> _SOURCE INFORMATION_
-- pv_equiv track=rewrite | github.com/Anita-phymath11/quera.Anita | mots.py | get_repeated_sum
-- ===== SOURCE A (Python) =====
-- def get_repeated_sum(name):
--     """The number of repeated letters in
--     all these words is displayed according to the number and names entered.
--
--     Args:
--         name (str): input names.
--
--     Returns:
--         int: the number of repeated letters in each name
--     """
--     count = 0
--     freq_dict = {}
--
--     for char in name:
--         if char in freq_dict:
--             freq_dict[char] += 1
--         else:
--             freq_dict[char] = 0
--
--     for value in freq_dict.values():
--         if value >= 1:
--             count += value
--
--     return count
-- ===== SOURCE B (Python) =====
-- def get_repeated_sum(name):
--     """Closed form: total characters minus distinct characters."""
--     return len(name) - len(set(name))
-- ===== Notes on version B (the rewrite author's own statement) =====
-- stated objective: simpler
-- what changed: Replaced the frequency-dict build loop plus value-summing loop with the closed form len(name) - len(set(name)), which equals the sum of (occurrences - 1) over distinct characters.
import Mathlib
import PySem

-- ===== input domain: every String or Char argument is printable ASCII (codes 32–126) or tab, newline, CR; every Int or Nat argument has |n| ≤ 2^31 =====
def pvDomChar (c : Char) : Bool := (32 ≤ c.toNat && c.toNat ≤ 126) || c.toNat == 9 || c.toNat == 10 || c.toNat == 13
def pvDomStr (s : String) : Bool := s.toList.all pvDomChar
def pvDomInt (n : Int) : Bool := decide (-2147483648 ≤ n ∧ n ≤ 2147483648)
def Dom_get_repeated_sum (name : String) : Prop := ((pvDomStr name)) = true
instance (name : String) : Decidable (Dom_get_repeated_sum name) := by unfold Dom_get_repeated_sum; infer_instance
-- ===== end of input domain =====

-- B replaces A's two counting loops with the closed form len(name) - len(set(name)); objective: simpler.

-- ===== PORT A =====
-- first loop: build freq_dict (value = occurrences - 1, since a fresh key is given 0)
def pvFreqStep (d : PySem.Dict Char Int) (c : Char) : PySem.Dict Char Int :=
  if d.contains c then d.insert c (d.getD c 0 + 1) else d.insert c 0

def get_repeated_sum (name : String) : Int :=
  let freq_dict := name.toList.foldl pvFreqStep PySem.Dict.empty
  freq_dict.values.foldl (fun count v => if v ≥ 1 then count + v else count) 0

-- ===== PORT B =====
def get_repeated_sum_alt (name : String) : Int :=
  PySem.Str.len name - PySem.Set.len (PySem.Set.ofList name.toList)

-- ===== PRECONDITION & SPEC =====
def Spec_get_repeated_sum (name : String) (out : Int) : Prop := out = get_repeated_sum_alt name
instance (name : String) (out : Int) : Decidable (Spec_get_repeated_sum name out) := by unfold Spec_get_repeated_sum; infer_instance

-- ===== CLAIM (what is proved, stated in full; the proofs are below) =====
def Claim_equal_get_repeated_sum : Prop := ∀ (name : String), Dom_get_repeated_sum name → Spec_get_repeated_sum name (get_repeated_sum name)

-- ===== LEMMAS AND PROOFS =====

-- the branchy update of A is the single insert with default -1
theorem pvFreqStep_eq (d : PySem.Dict Char Int) (c : Char) :
    pvFreqStep d c = d.insert c (d.getD c (-1) + 1) := by
  unfold pvFreqStep
  by_cases h : d.contains c
  · simp only [h, if_true]
    have : d.getD c 0 = d.getD c (-1) := by
      rw [PySem.Dict.getD_eq_get?_getD, PySem.Dict.getD_eq_get?_getD]
      have := PySem.Dict.contains_eq_isSome_get? (d := d) (k := c)
      rw [this] at h
      cases hg : d.get? c with
      | none => rw [hg] at h; simp at h
      | some v => simp
    rw [this]
  · have h' : d.contains c = false := by simpa using h
    rw [if_neg (by simp [h']), PySem.Dict.getD_of_not_contains (d := d) (k := c) (d0 := -1) h']
    norm_num

-- A's first loop computes occurrences - 1 at every key (default -1)
theorem pvFreq_getD (l : List Char) (d : PySem.Dict Char Int) (v : Char) :
    (l.foldl pvFreqStep d).getD v (-1) = d.getD v (-1) + l.count v := by
  induction l generalizing d with
  | nil => simp
  | cons c t ih =>
      simp only [List.foldl_cons, ih, pvFreqStep_eq, PySem.Dict.getD_insert, List.count_cons]
      by_cases h : v = c
      · subst h; simp; ring
      · have h' : ¬ (c = v) := fun e => h e.symm
        simp [h, h']

-- summing with the "≥ 1" guard over nonnegative values is the plain sum
theorem pvGuardedSum (vs : List Int) (acc : Int) (h : ∀ v ∈ vs, 0 ≤ v) :
    vs.foldl (fun count v => if v ≥ 1 then count + v else count) acc = acc + vs.sum := by
  induction vs generalizing acc with
  | nil => simp
  | cons v t ih =>
      have hv : 0 ≤ v := h v (by simp)
      have ht : ∀ w ∈ t, 0 ≤ w := fun w hw => h w (by simp [hw])
      simp only [List.foldl_cons, List.sum_cons, ih _ ht]
      by_cases h1 : v ≥ 1
      · simp [h1]
        ring
      · have : v = 0 := by omega
        simp [this]

-- total length is the sum of counts over the distinct elements
theorem pvSumCounts (l : List Char) :
    ((PySem.Set.ofList l).map (fun c => (l.count c : Int))).sum = (l.length : Int) := by
  have hperm : (PySem.Set.ofList l).Perm l.dedup := by
    apply (List.perm_ext_iff_of_nodup (PySem.Set.nodup_ofList l) (List.nodup_dedup l)).2
    intro a
    rw [PySem.Set.mem_ofList, List.mem_dedup]
  have := (hperm.map (fun c => (l.count c : Int))).sum_eq
  rw [this]
  have hn : ((l.dedup.map fun x => l.count x).sum = l.length) :=
    List.sum_map_count_dedup_eq_length l
  have : (l.dedup.map (fun c => (l.count c : Int))).sum
      = ((l.dedup.map fun x => l.count x).sum : Int) := by
    induction l.dedup with
    | nil => simp
    | cons a t ih => simp [ih]
  rw [this, hn]

theorem get_repeated_sum_eq (name : String) :
    get_repeated_sum name = get_repeated_sum_alt name := by
  unfold get_repeated_sum get_repeated_sum_alt
  set l := name.toList with hl
  set D := l.foldl pvFreqStep PySem.Dict.empty with hD
  have hkeys : D.keys = PySem.Set.ofList l := by
    have : D = l.foldl (fun d c => d.insert c (d.getD c (-1) + 1)) PySem.Dict.empty := by
      rw [hD]; congr 1; funext d c; exact pvFreqStep_eq d c
    rw [this, PySem.Dict.keys_foldl_insert]
    simp [PySem.Set.update, PySem.Set.ofList_eq_foldl, PySem.Dict.keys_empty]
  have hnodup : D.keys.Nodup := by rw [hkeys]; exact PySem.Set.nodup_ofList l
  have hgetD : ∀ v, D.getD v (-1) = l.count v - 1 := by
    intro v
    rw [hD, pvFreq_getD, PySem.Dict.getD_empty]
    ring
  have hvals : D.values = (PySem.Set.ofList l).map (fun c => (l.count c : Int) - 1) := by
    rw [PySem.Dict.values_eq_map_keys D hnodup (-1), hkeys]
    exact List.map_congr_left (fun c _ => hgetD c)
  have hnonneg : ∀ v ∈ D.values, 0 ≤ v := by
    rw [hvals]
    intro v hv
    obtain ⟨c, hc, hcv⟩ := List.mem_map.1 hv
    have : c ∈ l := (PySem.Set.mem_ofList l c).1 hc
    have : 1 ≤ l.count c := List.count_pos_iff.2 this
    omega
  rw [pvGuardedSum D.values 0 hnonneg, hvals]
  have hsplit : ((PySem.Set.ofList l).map (fun c => (l.count c : Int) - 1)).sum
      = ((PySem.Set.ofList l).map (fun c => (l.count c : Int))).sum
        - ((PySem.Set.ofList l).length : Int) := by
    induction PySem.Set.ofList l with
    | nil => simp
    | cons a t ih => simp [ih]; ring
  rw [hsplit, pvSumCounts]
  simp [PySem.Str.len_eq, PySem.Set.len, hl]

-- ===== VERDICT (by name: the statement is the Claim_ definition above) =====
theorem get_repeated_sum_spec : Claim_equal_get_repeated_sum := by
  intro name _
  exact get_repeated_sum_eq name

> _EXERCISE INSTRUCTIONS_
Only the lines above from the one with "def pvDomInt (n" up to and including the one with "have : d.getD c 0 = d.getD c (-1) := by" should be repeated, exactly as written.

> _ANSWER TO THIS PROBLEM_
def pvDomInt (n : Int) : Bool := decide (-2147483648 ≤ n ∧ n ≤ 2147483648)
def Dom_get_repeated_sum (name : String) : Prop := ((pvDomStr name)) = true
instance (name : String) : Decidable (Dom_get_repeated_sum name) := by unfold Dom_get_repeated_sum; infer_instance
-- ===== end of input domain =====

-- B replaces A's two counting loops with the closed form len(name) - len(set(name)); objective: simpler.

-- ===== PORT A =====
-- first loop: build freq_dict (value = occurrences - 1, since a fresh key is given 0)
def pvFreqStep (d : PySem.Dict Char Int) (c : Char) : PySem.Dict Char Int :=
  if d.contains c then d.insert c (d.getD c 0 + 1) else d.insert c 0

def get_repeated_sum (name : String) : Int :=
  let freq_dict := name.toList.foldl pvFreqStep PySem.Dict.empty
  freq_dict.values.foldl (fun count v => if v ≥ 1 then count + v else count) 0

-- ===== PORT B =====
def get_repeated_sum_alt (name : String) : Int :=
  PySem.Str.len name - PySem.Set.len (PySem.Set.ofList name.toList)

-- ===== PRECONDITION & SPEC =====
def Spec_get_repeated_sum (name : String) (out : Int) : Prop := out = get_repeated_sum_alt name
instance (name : String) (out : Int) : Decidable (Spec_get_repeated_sum name out) := by unfold Spec_get_repeated_sum; infer_instance

-- ===== CLAIM (what is proved, stated in full; the proofs are below) =====
def Claim_equal_get_repeated_sum : Prop := ∀ (name : String), Dom_get_repeated_sum name → Spec_get_repeated_sum name (get_repeated_sum name)

-- ===== LEMMAS AND PROOFS =====

-- the branchy update of A is the single insert with default -1
theorem pvFreqStep_eq (d : PySem.Dict Char Int) (c : Char) :
    pvFreqStep d c = d.insert c (d.getD c (-1) + 1) := by
  unfold pvFreqStep
  by_cases h : d.contains c
  · simp only [h, if_true]
    have : d.getD c 0 = d.getD c (-1) := by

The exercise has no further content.